# Finding Subgroups in Z

• Nov 8th 2008, 10:59 AM
apsis
Finding Subgroups in Z
I'm a little confused by exactly what this question is asking and am thinking I might be over simplifing it.

The question reads "Find all subgrounps of ${Z}_{12}$".

Does this simply mean list
{null, {0}, {1}, ... , {0, 1}, {0, 2}, ..., {0,1,2,3,4,5,6,7,8,9,10, 11}} as all of the subgrounds?

There is no operation defined on the group, so I'm not sure what else to do?

Thanks!
• Nov 8th 2008, 04:03 PM
ThePerfectHacker
Quote:

Originally Posted by apsis
I'm a little confused by exactly what this question is asking and am thinking I might be over simplifing it.

The question reads "Find all subgrounps of ${Z}_{12}$".

Does this simply mean list
{null, {0}, {1}, ... , {0, 1}, {0, 2}, ..., {0,1,2,3,4,5,6,7,8,9,10, 11}} as all of the subgrounds?

There is no operation defined on the group, so I'm not sure what else to do?

Thanks!

This is the set $\{ [0]_{12}, [1]_{12}, ... , [11]_{12} \}$ with binary operation "addition modulo $12$".
• Nov 9th 2008, 08:42 AM
apsis
How do I count the subgroups then? If I say that [0], [1], ... , [11] are the subgroups its not correct, because the closure property is not satisfied, i.e., [1] + [1] is not a member of [1] in ${Z}_{12}$, and so [1] is not a subgroup. So I would have to expand that group to include [2], but then I run into the same issue of [1] + [2]. Eventually I would include all elements and rebuild the group ${Z}_{12}$.

The same argument applies for all elements of the group (except [0]). So does that mean the only proper subgroup is [0]? Or am I thinking of this wrong?

Thanks
• Nov 9th 2008, 08:54 AM
ThePerfectHacker
The subgroup of a cyclic group is cyclic.

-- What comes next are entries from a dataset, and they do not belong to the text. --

-- pv_equiv track=rewrite | github.com/ccheever/CoreNode | Tools/js2c.py | ToNSStringArray
-- ===== SOURCE A (Python) =====
-- def ToNSStringArray(sources):
--   nsstrings = []
--   replacements = [('\\', r'\\'), ('"', r'\"'), ('\n', r'\n')]
--   for source in sources:
--     for replacement in replacements:
--       source = source.replace(*replacement)
--     nsstrings.append('@"' + source + '"')
--   return '\n  ' + ',\n  '.join(nsstrings) + '\n'
-- ===== SOURCE B (Python) =====
-- def ToNSStringArray(sources):
--   esc = {'\\': '\\\\', '"': '\\"', '\n': '\\n'}
--   nsstrings = ['@"' + ''.join(esc.get(c, c) for c in source) + '"' for source in sources]
--   return '\n  ' + ',\n  '.join(nsstrings) + '\n'
-- ===== Notes on version B (the rewrite author's own statement) =====
-- stated objective: simpler
-- what changed: Replaced the three sequential whole-string .replace passes with a single character-by-character scan that maps each char through an escape dict ('\'->'\\', '"'->'\"', '\n'->'\n', default the char itself) and joins the results; the outer wrapping and join are unchanged.
import Mathlib
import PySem

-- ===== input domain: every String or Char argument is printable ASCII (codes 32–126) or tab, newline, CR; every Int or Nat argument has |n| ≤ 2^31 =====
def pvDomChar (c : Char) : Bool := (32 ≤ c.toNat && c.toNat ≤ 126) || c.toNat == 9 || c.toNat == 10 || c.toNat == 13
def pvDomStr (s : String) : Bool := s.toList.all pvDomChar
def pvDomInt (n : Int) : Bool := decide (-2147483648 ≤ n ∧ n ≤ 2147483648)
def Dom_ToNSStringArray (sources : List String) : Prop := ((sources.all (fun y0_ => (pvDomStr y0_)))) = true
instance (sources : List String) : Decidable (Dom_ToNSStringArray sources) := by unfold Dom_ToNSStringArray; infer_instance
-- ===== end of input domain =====

-- B replaces A's three sequential whole-string replace passes with a single per-character
-- scan through an escape dict; same output, one pass instead of three (objective: simpler).

-- ===== PORT A =====
def ToNSStringArray (sources : List String) : String :=
  let replacements : List (String × String) := [("\\", "\\\\"), ("\"", "\\\""), ("\n", "\\n")]
  let nsstrings : List String := sources.foldl (fun acc source =>
    let source := replacements.foldl (fun s r => PySem.Str.replace s r.1 r.2) source
    acc ++ ["@\"" ++ source ++ "\""]) []
  "\n  " ++ PySem.Str.join ",\n  " nsstrings ++ "\n"

-- ===== PORT B =====
def pvEscDict : PySem.Dict Char String :=
  PySem.Dict.mk [('\\', "\\\\"), ('"', "\\\""), ('\n', "\\n")]

def ToNSStringArray_alt (sources : List String) : String :=
  let nsstrings : List String := sources.map (fun source =>
    "@\"" ++ PySem.Str.join "" (source.toList.map (fun c => PySem.Dict.getD pvEscDict c (String.ofList [c]))) ++ "\"")
  "\n  " ++ PySem.Str.join ",\n  " nsstrings ++ "\n"

-- ===== PRECONDITION & SPEC =====
def Spec_ToNSStringArray (sources : List String) (out : String) : Prop := out = ToNSStringArray_alt sources
instance (sources : List String) (out : String) : Decidable (Spec_ToNSStringArray sources out) := by unfold Spec_ToNSStringArray; infer_instance

-- ===== CLAIM (what is proved, stated in full; the proofs are below) =====
def Claim_equal_ToNSStringArray : Prop := ∀ (sources : List String), Dom_ToNSStringArray sources → Spec_ToNSStringArray sources (ToNSStringArray sources)

-- ===== LEMMAS AND PROOFS =====

-- replace.go with a single-char pattern is the obvious flatMap, given enough fuel
theorem pv_go_single (o : Char) (new : List Char) :
    ∀ (l : List Char) (fuel : Nat) (acc : List Char), l.length ≤ fuel →
      PySem.Chars.replace.go [o] new fuel l acc
        = acc.reverse ++ l.flatMap (fun c => if c = o then new else [c]) := by
  intro l
  induction l with
  | nil => intro fuel acc h; cases fuel <;> simp [PySem.Chars.replace.go]
  | cons c t ih =>
    intro fuel acc h
    cases fuel with
    | zero => simp at h
    | succ fuel =>
      have ht : t.length ≤ fuel := by simpa using h
      by_cases hc : c = o
      · simp [PySem.Chars.replace.go, List.isPrefixOf, hc, ih fuel _ ht]
      · have hbeq : (o == c) = false := by simp; exact fun h' => hc h'.symm
        simp [PySem.Chars.replace.go, List.isPrefixOf, hbeq, hc, ih fuel _ ht]

theorem pv_replace_single (o : Char) (new : List Char) (l : List Char) :
    PySem.Chars.replace l [o] new = l.flatMap (fun c => if c = o then new else [c]) := by
  simp [PySem.Chars.replace, pv_go_single o new l l.length [] le_rfl]

theorem pv_join_nil (l : List (List Char)) : PySem.Chars.join [] l = l.flatten := by
  induction l with
  | nil => simp [PySem.Chars.join, List.intercalate]
  | cons x xs ih =>
    cases xs <;> simp_all [PySem.Chars.join, List.intercalate, List.intersperse]

-- the three chained replaces equal B's single per-character escape, per string
theorem pv_escape_eq (s : String) :
    PySem.Str.replace (PySem.Str.replace (PySem.Str.replace s "\\" "\\\\") "\"" "\\\"") "\n" "\\n"
      = PySem.Str.join "" (s.toList.map (fun c => PySem.Dict.getD pvEscDict c (String.ofList [c]))) := by
  apply String.toList_inj.mp
  simp only [PySem.Str.toList_replace, PySem.Str.toList_join]
  have h1 : ("\\" : String).toList = ['\\'] := by decide
  have h2 : ("\"" : String).toList = ['"'] := by decide
  have h3 : ("\n" : String).toList = ['\n'] := by decide
  have h4 : ("" : String).toList = [] := by decide
  rw [h1, h2, h3, h4, pv_replace_single, pv_replace_single, pv_replace_single,
    List.flatMap_assoc, List.flatMap_assoc, pv_join_nil, List.map_map,
    List.flatten_eq_flatMap, List.flatMap_map]
  apply List.flatMap_congr
  intro c _
  by_cases hb : c = '\\'
  · subst hb; decide
  · by_cases hq : c = '"'
    · subst hq; decide
    · by_cases hn : c = '\n'
      · subst hn; decide
      · simp [hb, hq, hn, PySem.Dict.getD, PySem.Dict.get?, pvEscDict,
          (by simp; exact fun h => hb h.symm : ('\\' == c) = false),
          (by simp; exact fun h => hq h.symm : ('"' == c) = false),
          (by simp; exact fun h => hn h.symm : ('\n' == c) = false)]

-- ===== VERDICT (by name: the statement is the Claim_ definition above) =====
theorem ToNSStringArray_spec : Claim_equal_ToNSStringArray := by
  intro sources _
  show ToNSStringArray sources = ToNSStringArray_alt sources
  unfold ToNSStringArray ToNSStringArray_alt
  simp only [PySem.List.foldl_append_singleton_eq_map, List.nil_append]
  have h : sources.map (fun source =>
      "@\"" ++ [(("\\" : String), ("\\\\" : String)), ("\"", "\\\""), ("\n", "\\n")].foldl
        (fun s r => PySem.Str.replace s r.1 r.2) source ++ "\"")
    = sources.map (fun source =>
      "@\"" ++ PySem.Str.join "" (source.toList.map (fun c => PySem.Dict.getD pvEscDict c (String.ofList [c]))) ++ "\"") := by
    apply List.map_congr_left
    intro s _
    simp only [List.foldl_cons, List.foldl_nil]
    rw [pv_escape_eq]
  rw [h]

Therefore, any subgroup must be generated by an element.
Take for example $[2]_{12}$ then the subgroup generated by it is $\{ [0]_{12},[2]_{12},[4]_{12},[6]_{12}, [8]_{12},[10]_{12} \}$.
• Nov 9th 2008, 09:09 AM
apsis
So if I'm thinking of this right then the subgroups are

[0] -> {[0]}
[1] -> ${Z}_{12}$
[2] -> {[0], [2], [4], [6], [8], [10]}
[3] -> {[0], [3], [6], [9]}
[4] -> {[0], [4], [8]}
[6] -> {[0], [6]}

Any other generator just results in the set ${Z}_{12}$, which would be repetitive.
• Nov 9th 2008, 09:14 AM
ThePerfectHacker
Quote:

Originally Posted by apsis
So if I'm thinking of this right then the subgroups are

[0] -> {[0]}
[1] -> ${Z}_{12}$
[2] -> {[0], [2], [4], [6], [8], [10]}
[3] -> {[0], [3], [6], [9]}
[4] -> {[0], [4], [8]}
[6] -> {[0], [6]}

Any other generator just results in the set ${Z}_{12}$, which would be repetitive.

Yes (Clapping)! In fact for each $k|12$, $1\leq k\leq 12$, we can generate a distinct subgroup. Furthermore, $\left < [k_1]_{12} \right> \subseteq \left< [k_2]_{12}\right>$ if and only if $k_1|k_2$.

You want to try doing a similar problem for $\mathbb{Z}_{60}$ by finding all the subgroups using the above result.
• Nov 9th 2008, 09:22 AM
apsis
wicked thanks! those results make it much easier to determine the subgroups so for ${Z}_{60}$ the generators of distinct subgroups are the integers that divide 60.

But for your second result showing the subgroups of subgroups, isn't that backwards? In my list I have <6> $\subseteq$ <3>. Not the other way around as your result would predict?
• Nov 9th 2008, 09:27 AM
ThePerfectHacker
Quote:

Originally Posted by apsis
But for your second result showing the subgroups of subgroups, isn't that backwards? In my list I have <6> $\subseteq$ <3>. Not the other way around as your result would predict?

Yes! Sorry about that. It should say $k_2|k_1$ and not $k_1|k_2$.